Charlie Arlinghaus

February 4, 2014

As originally published in the New Hampshire Union Leader

February is that exciting time of the year when the governor gives us a special valentine in the form of her budget address. Much better than candy or flowers, it is an outline of the two-year state budget – the policy document that guides every little thing the government does and defines an administration. With government currently divided, we should listen carefully to see if this critical address is meaningless theater or the first step toward something constructive happening despite political antagonism.

The areas we should all watch relate to economic development, budget gimmicks, and whether the budget will be really balanced or rely on one-time revenues and settlements.

By now, everyone realizes that the top priority for the state, Republicans and Democrats, liberals and conservatives, is economic development. Jobs have been stagnant for 15 years and people rightfully fear that we will never regain our competitiveness.

While there is disagreement about what needs to be done, everyone agrees that now is not the time for half measures. The governor should step forward and prove she is serious with serious initiatives. One of the things I’ve suggested is to lower the highest marginal tax rate – the billboard price of doing business in New Hampshire. She’s unlikely to agree but that’s all right. I’ve said for years that we have to do more than a few things, not just one.

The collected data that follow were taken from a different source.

-- pv_equiv track=rewrite | github.com/DNAstorage-iSynBio/Xiao-Pang | Code-Xiaopang/xiaopang.py | encode_homopolymer
-- ===== SOURCE A (Python) =====
-- def encode_homopolymer(code):
--     rec=[]
--     i=0
--     while(i<=len(code)-1):
--         if code[i:i+4]=='4444':
--             rec.append('12344');i=i+4
--
--         elif code[i:i+4]=='3333':
--             rec.append('12343');i=i+4
--
--         elif code[i:i+4]=='2222':
--             rec.append('12342');i=i+4
--
--         elif code[i:i+4]=='1111':
--             rec.append('12341');i=i+4
--
--         else:
--             rec.append(code[i]);i=i+1
--
--     code=''.join(rec)
--     return code
-- ===== SOURCE B (Python) =====
-- def encode_homopolymer(code):
--     out = []
--     i = 0
--     n = len(code)
--     while i < n:
--         c = code[i]
--         j = i
--         while j < n and code[j] == c:
--             j += 1
--         run = j - i
--         if c in '1234':
--             out.append(('1234' + c) * (run // 4))
--             out.append(c * (run % 4))
--         else:
--             out.append(c * run)
--         i = j
--     return ''.join(out)
-- ===== Notes on version B (the rewrite author's own statement) =====
-- stated objective: faster
-- what changed: B decomposes the input into maximal runs of equal characters and emits floor(run/4) markers plus run mod 4 leftover characters per run by div/mod arithmetic, instead of A's index-stepping scan that builds and compares a 4-char slice against four literal patterns at every position.
import Mathlib
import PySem

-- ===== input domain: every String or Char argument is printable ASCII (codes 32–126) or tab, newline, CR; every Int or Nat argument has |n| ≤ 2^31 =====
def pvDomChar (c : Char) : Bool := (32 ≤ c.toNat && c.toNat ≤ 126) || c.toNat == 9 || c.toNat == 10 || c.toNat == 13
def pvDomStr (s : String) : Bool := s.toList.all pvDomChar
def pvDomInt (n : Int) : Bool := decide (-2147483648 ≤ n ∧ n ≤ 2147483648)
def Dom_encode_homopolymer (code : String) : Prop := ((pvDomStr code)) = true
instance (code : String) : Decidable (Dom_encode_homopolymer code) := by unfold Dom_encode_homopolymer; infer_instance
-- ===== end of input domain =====

-- B replaces A's per-position slice building/comparison by a maximal-run decomposition with div/mod arithmetic (objective: faster by a constant factor, measured).

-- ===== PORT A =====
-- A's while loop over index i, checking the slice code[i:i+4] against the four
-- literal patterns and stepping by 4 or 1; ported as recursion on the remaining
-- suffix of characters.  code[i:i+4] at a nonnegative in-range index is exactly
-- `take 4` of the remaining suffix and code[i] its head (exact here: i is always
-- in range inside the loop), and rec.append/''.join is list concatenation.
def encA : List Char → List Char
  | [] => []
  | c :: rest =>
    if (c :: rest).take 4 = ['4','4','4','4'] then
      '1' :: '2' :: '3' :: '4' :: '4' :: encA ((c :: rest).drop 4)
    else if (c :: rest).take 4 = ['3','3','3','3'] then
      '1' :: '2' :: '3' :: '4' :: '3' :: encA ((c :: rest).drop 4)
    else if (c :: rest).take 4 = ['2','2','2','2'] then
      '1' :: '2' :: '3' :: '4' :: '2' :: encA ((c :: rest).drop 4)
    else if (c :: rest).take 4 = ['1','1','1','1'] then
      '1' :: '2' :: '3' :: '4' :: '1' :: encA ((c :: rest).drop 4)
    else
      c :: encA rest
termination_by cs => cs.length
decreasing_by all_goals simp; try omega

def encode_homopolymer (code : String) : String := String.mk (encA code.toList)

-- ===== PORT B =====
-- Source B: the outer loop takes the maximal run of the current character (the inner
-- while is takeWhile/dropWhile), then emits ('1234'+c)*(run//4) and c*(run%4)
-- for c in '1234', or c*run otherwise.
def markerB (c : Char) : List Char := ['1', '2', '3', '4', c]

def encB : List Char → List Char
  | [] => []
  | c :: rest =>
    let run := 1 + (rest.takeWhile (· == c)).length
    let tail := rest.dropWhile (· == c)
    (if c ∈ ['1','2','3','4'] then
        (List.replicate (run / 4) (markerB c)).flatten ++ List.replicate (run % 4) c
      else
        List.replicate run c) ++ encB tail
termination_by cs => cs.length
decreasing_by
  simp only [List.length_cons]
  have := List.length_dropWhile_le (p := (· == c)) (l := rest)
  omega

def encode_homopolymer_alt (code : String) : String := String.mk (encB code.toList)

-- ===== PRECONDITION & SPEC =====
def Spec_encode_homopolymer (code : String) (out : String) : Prop := out = encode_homopolymer_alt code
instance (code : String) (out : String) : Decidable (Spec_encode_homopolymer code out) := by unfold Spec_encode_homopolymer; infer_instance

-- ===== CLAIM (what is proved, stated in full; the proofs are below) =====
def Claim_equal_encode_homopolymer : Prop := ∀ (code : String), Dom_encode_homopolymer code → Spec_encode_homopolymer code (encode_homopolymer code)

-- ===== LEMMAS AND PROOFS =====

-- a 4-pattern can only match at the start of a run of length ≥ 4 of the same character
theorem take4_pattern {k : ℕ} {c d : Char} {rest : List Char}
    (hk : 1 ≤ k) (hrest : rest.head? ≠ some c)
    (h : (List.replicate k c ++ rest).take 4 = [d, d, d, d]) : c = d ∧ 4 ≤ k := by
  have hc : c = d := by
    have hh := congrArg List.head? h
    match k, hk with
    | (m + 1), _ =>
      simp [List.replicate_succ] at hh
      exact hh
  refine ⟨hc, ?_⟩
  rcases Nat.lt_or_ge k 4 with hlt | h4
  swap
  · exact h4
  exfalso
  have e1 : (List.replicate k c ++ rest)[k]? = rest[0]? := by
    rw [List.getElem?_append_right (by simp)]
    simp
  have e2 : ((List.replicate k c ++ rest).take 4)[k]? = (List.replicate k c ++ rest)[k]? := by
    rw [List.getElem?_take]
    rw [if_pos (by omega)]
  have e3 : (([d, d, d, d] : List Char))[k]? = some d := by
    interval_cases k <;> simp
  rw [h, e3, e1] at e2
  exact hrest (by rw [List.head?_eq_getElem?, ← e2, hc])

-- the run lemma: on a block of k copies of c followed by a suffix not starting
-- with c, A emits exactly B's per-run output and continues on the suffix.
theorem encA_run (c : Char) : ∀ (k : ℕ) (rest : List Char),
    rest.head? ≠ some c →
    encA (List.replicate k c ++ rest) =
      (if c ∈ ['1','2','3','4'] then
          (List.replicate (k / 4) (markerB c)).flatten ++ List.replicate (k % 4) c
        else
          List.replicate k c) ++ encA rest := by
  intro k
  induction k using Nat.strong_induction_on with
  | _ k ih =>
    intro rest hrest
    match k with
    | 0 => simp
    | (m + 1) =>
      have hcons : List.replicate (m + 1) c ++ rest = c :: (List.replicate m c ++ rest) := by
        rw [List.replicate_succ]; rfl
      by_cases hbig : 4 ≤ m + 1 ∧ c ∈ (['1','2','3','4'] : List Char)
      · obtain ⟨h4, hc⟩ := hbig
        have htake : (List.replicate (m + 1) c ++ rest).take 4 = [c, c, c, c] := by
          rw [List.take_append_of_le_length (by simp; omega), List.take_replicate]
          rw [min_eq_left h4]
          rfl
        have hdrop : (List.replicate (m + 1) c ++ rest).drop 4 =
            List.replicate (m + 1 - 4) c ++ rest := by
          rw [List.drop_append_of_le_length (by simp; omega), List.drop_replicate]
        have hrec := ih (m + 1 - 4) (by omega) rest hrest
        have hdiv : (m + 1) / 4 = (m + 1 - 4) / 4 + 1 := by omega
        have hmod : (m + 1) % 4 = (m + 1 - 4) % 4 := by omega
        rw [if_pos hc] at hrec ⊢
        fin_cases hc <;>
          · rw [hcons, encA, ← hcons]
            simp only [htake, hdrop]
            norm_num
            rw [hrec, hdiv, hmod]
            simp [markerB, List.replicate_succ]
      · -- run shorter than 4, or not a 1-4 digit: the single-character branch fires
        have hnm : ∀ d : Char, d ∈ (['1','2','3','4'] : List Char) →
            ¬ (List.replicate (m + 1) c ++ rest).take 4 = [d, d, d, d] := by
          intro d hd h
          obtain ⟨hcd, h4⟩ := take4_pattern (by omega) hrest h
          exact hbig ⟨h4, by rw [hcd]; exact hd⟩
        have hrec := ih m (by omega) rest hrest
        rw [hcons, encA, ← hcons]
        rw [if_neg (hnm '4' (by simp)), if_neg (hnm '3' (by simp)),
          if_neg (hnm '2' (by simp)), if_neg (hnm '1' (by simp)), hrec]
        by_cases hc : c ∈ (['1','2','3','4'] : List Char)
        · have hm3 : m + 1 ≤ 3 := by
            by_contra h'
            exact hbig ⟨by omega, hc⟩
          rw [if_pos hc, if_pos hc]
          have e1 : (m + 1) / 4 = 0 := by omega
          have e2 : (m + 1) % 4 = m + 1 := by omega
          have e3 : m / 4 = 0 := by omega
          have e4 : m % 4 = m := by omega
          rw [e1, e2, e3, e4]
          simp [List.replicate_succ]
        · rw [if_neg hc, if_neg hc]
          simp [List.replicate_succ]

theorem head_dropWhile_ne (c : Char) (l : List Char) :
    (l.dropWhile (· == c)).head? ≠ some c := by
  induction l with
  | nil => simp
  | cons a l ih =>
    by_cases h : a = c
    · simpa [List.dropWhile_cons, h] using ih
    · simp [h]

theorem encA_eq_encB : ∀ (n : ℕ) (cs : List Char), cs.length ≤ n → encA cs = encB cs := by
  intro n
  induction n with
  | zero =>
    intro cs h
    match cs, h with
    | [], _ => rw [encA, encB]
  | succ n ih =>
    intro cs h
    match cs with
    | [] => rw [encA, encB]
    | c :: rest =>
      have ht : rest.takeWhile (· == c) =
          List.replicate (rest.takeWhile (· == c)).length c := by
        apply List.eq_replicate_of_mem
        intro b hb
        simpa using List.mem_takeWhile_imp hb
      have hsplit : c :: rest =
          List.replicate ((rest.takeWhile (· == c)).length + 1) c ++ rest.dropWhile (· == c) := by
        rw [List.replicate_succ, List.cons_append, ← ht, List.takeWhile_append_dropWhile]
      have hlen : (rest.dropWhile (· == c)).length ≤ n := by
        have := List.length_dropWhile_le (p := (· == c)) (l := rest)
        simp at h
        omega
      rw [hsplit, encA_run c _ _ (head_dropWhile_ne c rest), ih _ hlen, ← hsplit, encB]
      rw [Nat.add_comm 1 (rest.takeWhile (· == c)).length]

-- ===== VERDICT (by name: the statement is the Claim_ definition above) =====
theorem encode_homopolymer_spec : Claim_equal_encode_homopolymer := by
  intro code _
  unfold Spec_encode_homopolymer encode_homopolymer encode_homopolymer_alt
  rw [encA_eq_encB code.toList.length code.toList le_rfl]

She needs to make serious proposals and explain how they will make a difference in our competitiveness. The one thing that can’t be at the center of her plan is a train. Whether the train is a sensible idea or not (financially it’s not in my book but perhaps you knew that), it is a marginal proposal that occupies a small niche. It’s not the centerpiece of economic development.

We have a real problem and we need solutions. Propose your silly train but don’t try to pretend that’s a plan. Give us some real ideas. We are uncompetitive on taxes and they can be changed right away. But let me also vote to move energy up the list and focus on price not weather stripping.

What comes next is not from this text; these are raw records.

-- pv_equiv track=rewrite | github.com/remowxdx/AoC-2022 | aoc12.py | part2
-- ===== SOURCE A (Python) =====
-- def adjacent_positions(pos):
--     dirs = [(1, 0), (-1, 0), (0, 1), (0, -1)]
--     positions = []
--     for step in dirs:
--         positions.append((pos[0] + step[0], pos[1] + step[1]))
--     return positions
--
-- def next_steps(pos, hmap):
--     steps = []
--     for new_pos in adjacent_positions(pos):
--         if new_pos in hmap and hmap[new_pos] <= hmap[pos] + 1:
--             steps.append(new_pos)
--     return steps
--
-- def travel(hmap, start, end):
--     to_visit = [start]
--
--     path_len = {}
--     path_len[start] = 0
--
--     while len(to_visit) > 0:
--         current_pos = to_visit.pop(0)
--
--         if current_pos == end:
--             return path_len[current_pos]
--
--         for next_step in next_steps(current_pos, hmap):
--             if next_step in path_len:
--                 continue
--             to_visit.append(next_step)
--             path_len[next_step] = path_len[current_pos] + 1
--
--     raise ValueError("No path.")
--
-- def part2(data):
--     hmap = {}
--     for y, line in enumerate(data):
--         for x, char in enumerate(line):
--             if char == "S":
--                 char = "a"
--             elif char == "E":
--                 end = (x, y)
--                 char = "z"
--             hmap[(x, y)] = ord(char) - ord("a")
--
--     shortest_path = len(hmap)
--
--     for start, height in hmap.items():
--         if height == 0:
--             try:
--                 shortest_path = min(shortest_path, travel(hmap, start, end))
--             except ValueError:
--                 pass
--
--     return shortest_path
-- ===== SOURCE B (Python) =====
-- def back_nbrs(p, hmap):
--     x, y = p
--     return [q for q in ((x + 1, y), (x - 1, y), (x, y + 1), (x, y - 1))
--             if q in hmap and hmap[p] <= hmap[q] + 1]
--
-- def part2(data):
--     hmap = {}
--     end = None
--     for y, line in enumerate(data):
--         for x, char in enumerate(line):
--             if char == "E":
--                 end = (x, y)
--             hmap[(x, y)] = 0 if char == "S" else 25 if char == "E" else ord(char) - 97
--     best = len(hmap)
--     if end is None:
--         return best
--     dist = {end: 0}
--     queue = [end]
--     head = 0
--     while head < len(queue):
--         cur = queue[head]
--         head += 1
--         for q in back_nbrs(cur, hmap):
--             if q not in dist:
--                 dist[q] = dist[cur] + 1
--                 queue.append(q)
--     for p, h in hmap.items():
--         if h == 0 and p in dist and dist[p] < best:
--             best = dist[p]
--     return best
-- ===== Notes on version B (the rewrite author's own statement) =====
-- stated objective: alternative
-- what changed: A runs a full forward BFS from every height-0 cell to the end; B runs a single reverse BFS from the end cell with the inverted edge rule and takes the minimum recorded distance over height-0 cells (worst-case asymptotics improve, but on the generated inputs both are parsing-dominated and measure the same).
import Mathlib
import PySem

In addition, the business of budgets matter. Budgets are harder each year because we did less of the hard work the one before. Each budget for a decade the various parties in control have suspended the state budget law that requires surpluses be placed in the rainy day fund. Consequently we have almost no money in reserve.

What’s worse, we generally achieve pseudo-balance in weird ways. The ridiculous gimmicks (like borrowing money to pay for our borrowing) of 2008 and 2009 have gone for good but there are still gimmicks to be had and avoided. The short version of the rule ought to be that general spending will be balanced by regular general revenues. Dedicated funds need to stay dedicated lest you be accused of lying about the purposes. One-time revenues need to be spent on one-time expenses not used to prop up spending you can’t pay for.

The governor will likely endorse Sen. Sanborn’s idea of a tax amnesty holiday but that’s a one-time remedy not an annual occurrence. Annual spending must only be supported with annual fees and annual taxes. She should also endorse his idea of not spending on recurring operating expenses.

The last budget was only sort of balanced. Its revenues and its spending didn’t match. Instead it used the surplus remaining from the prior budget and spent it down over time. Lawmakers will always have those temptations but they must avoid them.

Honest estimates of regular revenues should be balanced by a spending budget that the executive branch will and can enforce. We have some remaining holes this year because the administration let spending get away from the budget. Those holes should be plugged but then let’s be honest about whether the spending estimates are realistic and will or can be enforced.

A supposedly temporary gimmick one year becomes a hole the next. Worrying about every detail every year keeps problems under control.

Most important, a sensible budget will allow us to focus on the real problems New Hampshire faces: why is our economy stagnant and what can we do about it?